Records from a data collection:
★ ★ ★ ★ ★

-- ---------- B-side lemmas ----------

-- successor of a wraparound cursor (Nat form)
lemma pvSuccMod (k L : Nat) (hL : 0 < L) :
    (k + 1) % L = if k % L + 1 = L then 0 else k % L + 1 := by
  have hrepr : k + 1 = (k % L + 1) + L * (k / L) := by
    have := Nat.mod_add_div k L; omega
  have hlt : k % L < L := Nat.mod_lt k hL
  rw [hrepr, Nat.add_mul_mod_self_left]
  split_ifs with h
  · rw [h, Nat.mod_self]
  · exact Nat.mod_eq_of_lt (by omega)

-- B's inner pass: from cursors pvCur k it emits row k and advances every cursor
lemma pvInnerB (k : Nat) :
    ∀ (ps : List (List Int × List Int)), (∀ p ∈ ps, p.1 ≠ [] ∧ p.2 ≠ []) →
    ∀ (acc : List (Int × Int) × List (Int × Int)),
    (ps.zip (ps.map (pvCur k))).foldl pvRowStep acc
      = (acc.1 ++ ps.map (fun p => pvF p (k : Int)), acc.2 ++ ps.map (pvCur (k + 1))) := by
  intro ps
  induction ps with
  | nil => intro _ acc; simp
  | cons p t ih =>
    intro hne acc
    have hp := hne p (by simp)
    have hL1 : 0 < p.1.length := List.length_pos_iff.mpr hp.1
    have hL2 : 0 < p.2.length := List.length_pos_iff.mpr hp.2
    simp only [List.map_cons, List.zip_cons_cons, List.foldl_cons]
    rw [ih (fun q hq => hne q (by simp [hq]))]
    have hval : (PySem.List.pyGetD p.1 (pvCur k p).1 0, PySem.List.pyGetD p.2 (pvCur k p).2 0)
        = pvF p (k : Int) := by
      simp [pvCur, pvF]
    have hcur : (((if (pvCur k p).1 + 1 = PySem.List.len p.1 then 0 else (pvCur k p).1 + 1) : Int),
                 ((if (pvCur k p).2 + 1 = PySem.List.len p.2 then 0 else (pvCur k p).2 + 1) : Int))
        = pvCur (k + 1) p := by
      unfold pvCur
      simp only [PySem.List.len_eq]
      congr 1
      · rw [pvSuccMod k p.1.length hL1]
        split_ifs with h1 h2 h2
        · rfl
        · exact absurd (by exact_mod_cast h1) h2
        · exact absurd (by exact_mod_cast h2) h1
        · push_cast; ring
      · rw [pvSuccMod k p.2.length hL2]
        split_ifs with h1 h2 h2
        · rfl
        · exact absurd (by exact_mod_cast h1) h2
        · exact absurd (by exact_mod_cast h2) h1
        · push_cast; ring
    simp only [pvRowStep]
    rw [hval, hcur]
    simp

-- B's outer fold: m more rows after k rows already produced
lemma pvOuterB (ps : List (List Int × List Int)) (hne : ∀ p ∈ ps, p.1 ≠ [] ∧ p.2 ≠ []) :
    ∀ (m k : Nat) (acc : List (List (Int × Int))),
    (List.range m).foldl (fun st _ => pvSetStep ps st) (acc, ps.map (pvCur k))
      = (acc ++ (List.range m).map (fun j => ps.map (fun p => pvF p ((k + j : Nat) : Int))),
         ps.map (pvCur (k + m))) := by
  intro m
  induction m with
  | zero => intro k acc; simp
  | succ m ih =>
    intro k acc
    rw [List.range_succ, List.foldl_append, ih k acc]
    simp only [List.foldl_cons, List.foldl_nil, pvSetStep]
    rw [pvInnerB (k + m) ps hne (([] : List (Int × Int)), ([] : List (Int × Int)))]
    simp only [List.nil_append]
    simp [List.append_assoc, Nat.add_assoc]

-- ===== VERDICT (by name: the statement is the Claim_ definition above) =====
theorem build_sets_py_spec : Claim_equal_build_sets_py := by
  intro thetas nus _ hpre
  obtain ⟨hlen, hne, hdisj⟩ := hpre
  unfold Spec_build_sets_py build_sets_py build_sets_py_alt
  have hlen' : PySem.List.len nus = PySem.List.len thetas := by
    simp [PySem.List.len_eq, hlen]
  rw [hlen']
  simp only [ne_eq, not_true_eq_false, if_false]
  cases hM : PySem.List.max? ((thetas ++ nus).map (fun param => PySem.List.len param)) (fun x => x) with
  | none => rfl
  | some n =>
    have hn0 : 0 ≤ n := by
      have hmem := PySem.List.max?_mem hM
      obtain ⟨p, _, hp⟩ := List.mem_map.mp hmem
      simp [PySem.List.len_eq] at hp
      omega
    obtain ⟨N, rfl⟩ : ∃ N : Nat, n = (N : Int) := ⟨n.toNat, (Int.toNat_of_nonneg hn0).symm⟩
    -- fold A's body into the shared element function pvF
    show (thetas.zip nus).foldl (fun sets tn =>
        (PySem.List.pyRange 0 (N : Int) 1).foldl
          (fun sets i => PySem.List.pySetD sets i (PySem.List.pyGetD sets i [] ++ [pvF tn i])) sets)
        ((PySem.List.pyRange 0 (N : Int) 1).map (fun _ => []))
      = ((PySem.List.pyRange 0 (N : Int) 1).foldl
          (fun st _ => pvSetStep (thetas.zip nus) st)
          (([] : List (List (Int × Int))), (thetas.zip nus).map (fun _ => ((0 : Int), (0 : Int))))).1
    have hinit : (PySem.List.pyRange 0 (N : Int) 1).map (fun _ => ([] : List (Int × Int)))
        = (List.range N).map (fun _ => []) := by
      rw [PySem.List.pyRange_one, List.map_map]
      simp only [sub_zero, Int.toNat_natCast]
      rfl
    rw [hinit, pvOuterFold pvF N (thetas.zip nus) (fun _ => [])]
    rcases Nat.eq_zero_or_pos N with hN | hN
    · -- n_sets = 0: both sides are []
      subst hN
      rw [PySem.List.pyRange_one]
      simp
    · -- n_sets > 0: under Pre_, every theta and nu is non-empty
      have hps : ∀ p ∈ thetas.zip nus, p.1 ≠ [] ∧ p.2 ≠ [] := by
        intro p hp
        have hmem := List.of_mem_zip hp
        rcases hdisj with ⟨h1, h2⟩ | ⟨h1, h2⟩
        · exact ⟨h1 p.1 hmem.1, h2 p.2 hmem.2⟩
        · -- all parameter lists empty forces N = 0, contradiction
          exfalso
          have hmemN := PySem.List.max?_mem hM
          obtain ⟨q, hq, hqlen⟩ := List.mem_map.mp hmemN
          have hq0 : q = [] := by
            rcases List.mem_append.mp hq with h | h
            · exact h1 q h
            · exact h2 q h
          rw [hq0] at hqlen
          simp [PySem.List.len_eq] at hqlen
          omega
      have hcur0 : (thetas.zip nus).map (fun _ => ((0 : Int), (0 : Int)))
          = (thetas.zip nus).map (pvCur 0) := by
        apply List.map_congr_left; intro p _; simp [pvCur]
      have hfold : (PySem.List.pyRange 0 (N : Int) 1).foldl
            (fun st _ => pvSetStep (thetas.zip nus) st)
            (([] : List (List (Int × Int))), (thetas.zip nus).map (pvCur 0))
          = (List.range N).foldl (fun st _ => pvSetStep (thetas.zip nus) st)
            (([] : List (List (Int × Int))), (thetas.zip nus).map (pvCur 0)) := by
        rw [PySem.List.pyRange_one, List.foldl_map]
        simp
      rw [hcur0, hfold, pvOuterB (thetas.zip nus) hps N 0 []]
      simp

★ ★ ★ ★ ★

• DESCRIPTION OF THE TASK
Exactly as written, repeat each line from the beginning of the data above to the line containing "simp only [PySem.List.len_eq]", inclusive.

• RESPONSE BELOW
-- ---------- B-side lemmas ----------

-- successor of a wraparound cursor (Nat form)
lemma pvSuccMod (k L : Nat) (hL : 0 < L) :
    (k + 1) % L = if k % L + 1 = L then 0 else k % L + 1 := by
  have hrepr : k + 1 = (k % L + 1) + L * (k / L) := by
    have := Nat.mod_add_div k L; omega
  have hlt : k % L < L := Nat.mod_lt k hL
  rw [hrepr, Nat.add_mul_mod_self_left]
  split_ifs with h
  · rw [h, Nat.mod_self]
  · exact Nat.mod_eq_of_lt (by omega)

-- B's inner pass: from cursors pvCur k it emits row k and advances every cursor
lemma pvInnerB (k : Nat) :
    ∀ (ps : List (List Int × List Int)), (∀ p ∈ ps, p.1 ≠ [] ∧ p.2 ≠ []) →
    ∀ (acc : List (Int × Int) × List (Int × Int)),
    (ps.zip (ps.map (pvCur k))).foldl pvRowStep acc
      = (acc.1 ++ ps.map (fun p => pvF p (k : Int)), acc.2 ++ ps.map (pvCur (k + 1))) := by
  intro ps
  induction ps with
  | nil => intro _ acc; simp
  | cons p t ih =>
    intro hne acc
    have hp := hne p (by simp)
    have hL1 : 0 < p.1.length := List.length_pos_iff.mpr hp.1
    have hL2 : 0 < p.2.length := List.length_pos_iff.mpr hp.2
    simp only [List.map_cons, List.zip_cons_cons, List.foldl_cons]
    rw [ih (fun q hq => hne q (by simp [hq]))]
    have hval : (PySem.List.pyGetD p.1 (pvCur k p).1 0, PySem.List.pyGetD p.2 (pvCur k p).2 0)
        = pvF p (k : Int) := by
      simp [pvCur, pvF]
    have hcur : (((if (pvCur k p).1 + 1 = PySem.List.len p.1 then 0 else (pvCur k p).1 + 1) : Int),
                 ((if (pvCur k p).2 + 1 = PySem.List.len p.2 then 0 else (pvCur k p).2 + 1) : Int))
        = pvCur (k + 1) p := by
      unfold pvCur
      simp only [PySem.List.len_eq]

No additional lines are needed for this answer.